EXCERPTED RECORDS:
┌──
-- pv_equiv track=rewrite | github.com/RaynfallLabs/PhilosophersQuest | src/npc_encounters.py | judge_karma
-- ===== SOURCE A (Python) =====
-- _JUDGMENT_TIERS = [
--     (-10, -6, 'abaddon_empowered',
--      "Michael weighs your soul and recoils.\n"
--      "\"You have walked in darkness.\"\n"
--      "The scales crash to the ground. A terrible power surges\n"
--      "toward the Pit below.\n\n"
--      "ABADDON IS EMPOWERED BY YOUR SINS."),
--
--     (-5, -1, 'locusts_strengthened',
--      "Michael weighs your soul and frowns.\n"
--      "\"Your deeds are wanting.\"\n"
--      "The scales tip toward shadow. A buzzing fills the air.\n\n"
--      "THE LOCUST SWARMS GROW LARGER AND MORE NUMEROUS."),
--
--     (0, 0, 'silence',
--      "Michael weighs your soul.\n"
--      "The scales balance perfectly — and remain cold.\n"
--      "\"You have done nothing worthy of praise or condemnation.\"\n\n"
--      "The altar falls silent. You receive nothing."),
--
--     (1, 9, 'scales_granted',
--      "Michael weighs your soul and nods.\n"
--      "\"You have walked in light.\"\n"
--      "The scales glow with golden fire. They lift from the altar\n"
--      "and float into your hands.\n\n"
--      "YOU RECEIVE THE SCALES OF MICHAEL."),
--
--     (10, 10, 'sword_and_scales',
--      "Michael descends in a pillar of white fire. He kneels.\n"
--      "\"In all the ages of this world, few mortals have walked\n"
--      "as you have walked. You gave when you had nothing.\n"
--      "You sacrificed when it would have been easier to take.\"\n"
--      "He places a flaming sword in your hands and anoints\n"
--      "your brow with light.\n"
--      "\"Rise, Paladin. Chosen of God.\n"
--      "The Destroyer will know your name.\"\n\n"
--      "YOU RECEIVE THE SWORD AND SCALES OF MICHAEL.\n"
--      "YOU ARE ANOINTED PALADIN AND CHOSEN OF GOD."),
-- ]
--
-- def judge_karma(karma: int) -> tuple[str, str]:
--     """Return (outcome_key, narrative_text) for the given karma score."""
--     karma = max(-10, min(10, karma))
--     for lo, hi, key, text in _JUDGMENT_TIERS:
--         if lo <= karma <= hi:
--             return key, text
--     # Fallback (should be unreachable since loop covers clamped range)
--     if karma >= 10:
--         return _JUDGMENT_TIERS[4][2], _JUDGMENT_TIERS[4][3]
--     if karma > 0:
--         return _JUDGMENT_TIERS[3][2], _JUDGMENT_TIERS[3][3]
--     if karma < -5:
--         return _JUDGMENT_TIERS[0][2], _JUDGMENT_TIERS[0][3]
--     if karma < 0:
--         return _JUDGMENT_TIERS[1][2], _JUDGMENT_TIERS[1][3]
--     return _JUDGMENT_TIERS[2][2], _JUDGMENT_TIERS[2][3]
-- ===== SOURCE B (Python) =====
-- # Tier lookup via binary search: _HI holds the sorted upper bounds of the five
-- # tiers; bisect_left (hand-rolled) finds the first tier whose upper bound is
-- # >= the clamped karma, and a parallel results list supplies the answer.
--
-- _HI = [-6, -1, 0, 9, 10]
--
-- _RESULTS = [
--     ('abaddon_empowered',
--      "Michael weighs your soul and recoils.\n"
--      "\"You have walked in darkness.\"\n"
--      "The scales crash to the ground. A terrible power surges\n"
--      "toward the Pit below.\n\n"
--      "ABADDON IS EMPOWERED BY YOUR SINS."),
--     ('locusts_strengthened',
--      "Michael weighs your soul and frowns.\n"
--      "\"Your deeds are wanting.\"\n"
--      "The scales tip toward shadow. A buzzing fills the air.\n\n"
--      "THE LOCUST SWARMS GROW LARGER AND MORE NUMEROUS."),
--     ('silence',
--      "Michael weighs your soul.\n"
--      "The scales balance perfectly — and remain cold.\n"
--      "\"You have done nothing worthy of praise or condemnation.\"\n\n"
--      "The altar falls silent. You receive nothing."),
--     ('scales_granted',
--      "Michael weighs your soul and nods.\n"
--      "\"You have walked in light.\"\n"
--      "The scales glow with golden fire. They lift from the altar\n"
--      "and float into your hands.\n\n"
--      "YOU RECEIVE THE SCALES OF MICHAEL."),
--     ('sword_and_scales',
--      "Michael descends in a pillar of white fire. He kneels.\n"
--      "\"In all the ages of this world, few mortals have walked\n"
--      "as you have walked. You gave when you had nothing.\n"
--      "You sacrificed when it would have been easier to take.\"\n"
--      "He places a flaming sword in your hands and anoints\n"
--      "your brow with light.\n"
--      "\"Rise, Paladin. Chosen of God.\n"
--      "The Destroyer will know your name.\"\n\n"
--      "YOU RECEIVE THE SWORD AND SCALES OF MICHAEL.\n"
--      "YOU ARE ANOINTED PALADIN AND CHOSEN OF GOD."),
-- ]
--
--
-- def judge_karma(karma: int) -> tuple[str, str]:
--     """Return (outcome_key, narrative_text) for the given karma score."""
--     karma = max(-10, min(10, karma))
--     # bisect_left over the tier upper bounds
--     lo, hi = 0, len(_HI)
--     while lo < hi:
--         mid = (lo + hi) // 2
--         if _HI[mid] < karma:
--             lo = mid + 1
--         else:
--             hi = mid
--     return _RESULTS[lo]
-- ===== Notes on version B (the rewrite author's own statement) =====
-- stated objective: alternative
-- what changed: Replaced the linear scan of the (lo,hi,key,text) tier table and its dead fallback chain with a binary search (hand-rolled bisect_left) over a sorted list of tier upper bounds, indexing a parallel results list.
import Mathlib
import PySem

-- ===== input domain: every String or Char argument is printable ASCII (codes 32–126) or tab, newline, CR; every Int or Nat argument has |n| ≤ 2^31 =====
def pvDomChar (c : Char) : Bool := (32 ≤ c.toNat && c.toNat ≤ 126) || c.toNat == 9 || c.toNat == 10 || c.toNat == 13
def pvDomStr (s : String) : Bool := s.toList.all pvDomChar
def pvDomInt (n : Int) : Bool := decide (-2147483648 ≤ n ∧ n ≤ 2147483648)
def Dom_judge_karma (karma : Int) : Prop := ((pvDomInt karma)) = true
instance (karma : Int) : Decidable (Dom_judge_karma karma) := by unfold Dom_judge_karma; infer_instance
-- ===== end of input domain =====

-- Header: B replaces A's linear tier-table scan (and dead fallback chain) by a binary
-- search over the sorted tier upper bounds into a parallel results list; objective: alternative.

-- ===== PORT A =====
def judgmentTiers : List (Int × Int × String × String) := [
  (-10, -6, "abaddon_empowered",
   "Michael weighs your soul and recoils.\n\"You have walked in darkness.\"\nThe scales crash to the ground. A terrible power surges\ntoward the Pit below.\n\nABADDON IS EMPOWERED BY YOUR SINS."),
  (-5, -1, "locusts_strengthened",
   "Michael weighs your soul and frowns.\n\"Your deeds are wanting.\"\nThe scales tip toward shadow. A buzzing fills the air.\n\nTHE LOCUST SWARMS GROW LARGER AND MORE NUMEROUS."),
  (0, 0, "silence",
   "Michael weighs your soul.\nThe scales balance perfectly — and remain cold.\n\"You have done nothing worthy of praise or condemnation.\"\n\nThe altar falls silent. You receive nothing."),
  (1, 9, "scales_granted",
   "Michael weighs your soul and nods.\n\"You have walked in light.\"\nThe scales glow with golden fire. They lift from the altar\nand float into your hands.\n\nYOU RECEIVE THE SCALES OF MICHAEL."),
  (10, 10, "sword_and_scales",
   "Michael descends in a pillar of white fire. He kneels.\n\"In all the ages of this world, few mortals have walked\nas you have walked. You gave when you had nothing.\nYou sacrificed when it would have been easier to take.\"\nHe places a flaming sword in your hands and anoints\nyour brow with light.\n\"Rise, Paladin. Chosen of God.\nThe Destroyer will know your name.\"\n\nYOU RECEIVE THE SWORD AND SCALES OF MICHAEL.\nYOU ARE ANOINTED PALADIN AND CHOSEN OF GOD.")]

-- the 'for lo, hi, key, text in _JUDGMENT_TIERS: if lo <= karma <= hi: return ...' loop
def scanTiers (karma : Int) : List (Int × Int × String × String) → Option (String × String)
  | [] => none
  | (lo, hi, key, text) :: rest =>
      if lo ≤ karma ∧ karma ≤ hi then some (key, text) else scanTiers karma rest

-- body of A after the clamp (loop, then the dead fallback chain, transliterated)
def judgeKarmaBody (karma : Int) : String × String :=
  match scanTiers karma judgmentTiers with
  | some r => r
  | none =>
      if karma ≥ 10 then
        let t := judgmentTiers.getD 4 (0, 0, "", ""); (t.2.2.1, t.2.2.2)
      else if karma > 0 then
        let t := judgmentTiers.getD 3 (0, 0, "", ""); (t.2.2.1, t.2.2.2)
      else if karma < -5 then
        let t := judgmentTiers.getD 0 (0, 0, "", ""); (t.2.2.1, t.2.2.2)
      else if karma < 0 then
        let t := judgmentTiers.getD 1 (0, 0, "", ""); (t.2.2.1, t.2.2.2)
      else
        let t := judgmentTiers.getD 2 (0, 0, "", ""); (t.2.2.1, t.2.2.2)

def judge_karma (karma : Int) : String × String :=
  judgeKarmaBody (max (-10) (min 10 karma))

-- ===== PORT B =====
-- _HI: sorted tier upper bounds; _RESULTS: parallel (key, text) list
def pvHi : List Int := [-6, -1, 0, 9, 10]

def pvResults : List (String × String) := [
  ("abaddon_empowered",
   "Michael weighs your soul and recoils.\n\"You have walked in darkness.\"\nThe scales crash to the ground. A terrible power surges\ntoward the Pit below.\n\nABADDON IS EMPOWERED BY YOUR SINS."),
  ("locusts_strengthened",
   "Michael weighs your soul and frowns.\n\"Your deeds are wanting.\"\nThe scales tip toward shadow. A buzzing fills the air.\n\nTHE LOCUST SWARMS GROW LARGER AND MORE NUMEROUS."),
  ("silence",
   "Michael weighs your soul.\nThe scales balance perfectly — and remain cold.\n\"You have done nothing worthy of praise or condemnation.\"\n\nThe altar falls silent. You receive nothing."),
  ("scales_granted",
   "Michael weighs your soul and nods.\n\"You have walked in light.\"\nThe scales glow with golden fire. They lift from the altar\nand float into your hands.\n\nYOU RECEIVE THE SCALES OF MICHAEL."),
  ("sword_and_scales",
   "Michael descends in a pillar of white fire. He kneels.\n\"In all the ages of this world, few mortals have walked\nas you have walked. You gave when you had nothing.\nYou sacrificed when it would have been easier to take.\"\nHe places a flaming sword in your hands and anoints\nyour brow with light.\n\"Rise, Paladin. Chosen of God.\nThe Destroyer will know your name.\"\n\nYOU RECEIVE THE SWORD AND SCALES OF MICHAEL.\nYOU ARE ANOINTED PALADIN AND CHOSEN OF GOD.")]

-- the 'while lo < hi: mid = (lo+hi)//2; ...' bisect_left loop of Source B
def bisectLoop (karma : Int) (lo hi : Nat) : Nat :=
  if h : lo < hi then
    let mid := (lo + hi) / 2
    if pvHi.getD mid 0 < karma then bisectLoop karma (mid + 1) hi
    else bisectLoop karma lo mid
  else lo
termination_by hi - lo
decreasing_by all_goals omega

def judge_karma_alt (karma : Int) : String × String :=
  let k := max (-10) (min 10 karma)
  pvResults.getD (bisectLoop k 0 pvHi.length) ("", "")

-- ===== PRECONDITION & SPEC =====
def Spec_judge_karma (karma : Int) (out : String × String) : Prop := out = judge_karma_alt karma
instance (karma : Int) (out : String × String) : Decidable (Spec_judge_karma karma out) := by unfold Spec_judge_karma; infer_instance

-- ===== CLAIM (what is proved, stated in full; the proofs are below) =====
def Claim_equal_judge_karma : Prop := ∀ (karma : Int), Dom_judge_karma karma → Spec_judge_karma karma (judge_karma karma)

-- ===== LEMMAS AND PROOFS =====
theorem body_eq_bisect (k : Int) (h1 : -10 ≤ k) (h2 : k ≤ 10) :
    judgeKarmaBody k = pvResults.getD (bisectLoop k 0 pvHi.length) ("", "") := by
  interval_cases k <;> simp [judgeKarmaBody, scanTiers, judgmentTiers, pvHi, pvResults, bisectLoop]

-- ===== VERDICT (by name: the statement is the Claim_ definition above) =====
theorem judge_karma_spec : Claim_equal_judge_karma := by
  intro karma _
  unfold Spec_judge_karma judge_karma judge_karma_alt
  exact body_eq_bisect _ (le_max_left _ _) (max_le (by norm_num) (min_le_left _ _))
└──
WORK TO COMPLETE: Look over the entries for "Decidable", then copy every line that includes that string.

RESPONSE AREA:
instance (karma : Int) : Decidable (Dom_judge_karma karma) := by unfold Dom_judge_karma; infer_instance
instance (karma : Int) (out : String × String) : Decidable (Spec_judge_karma karma out) := by unfold Spec_judge_karma; infer_instance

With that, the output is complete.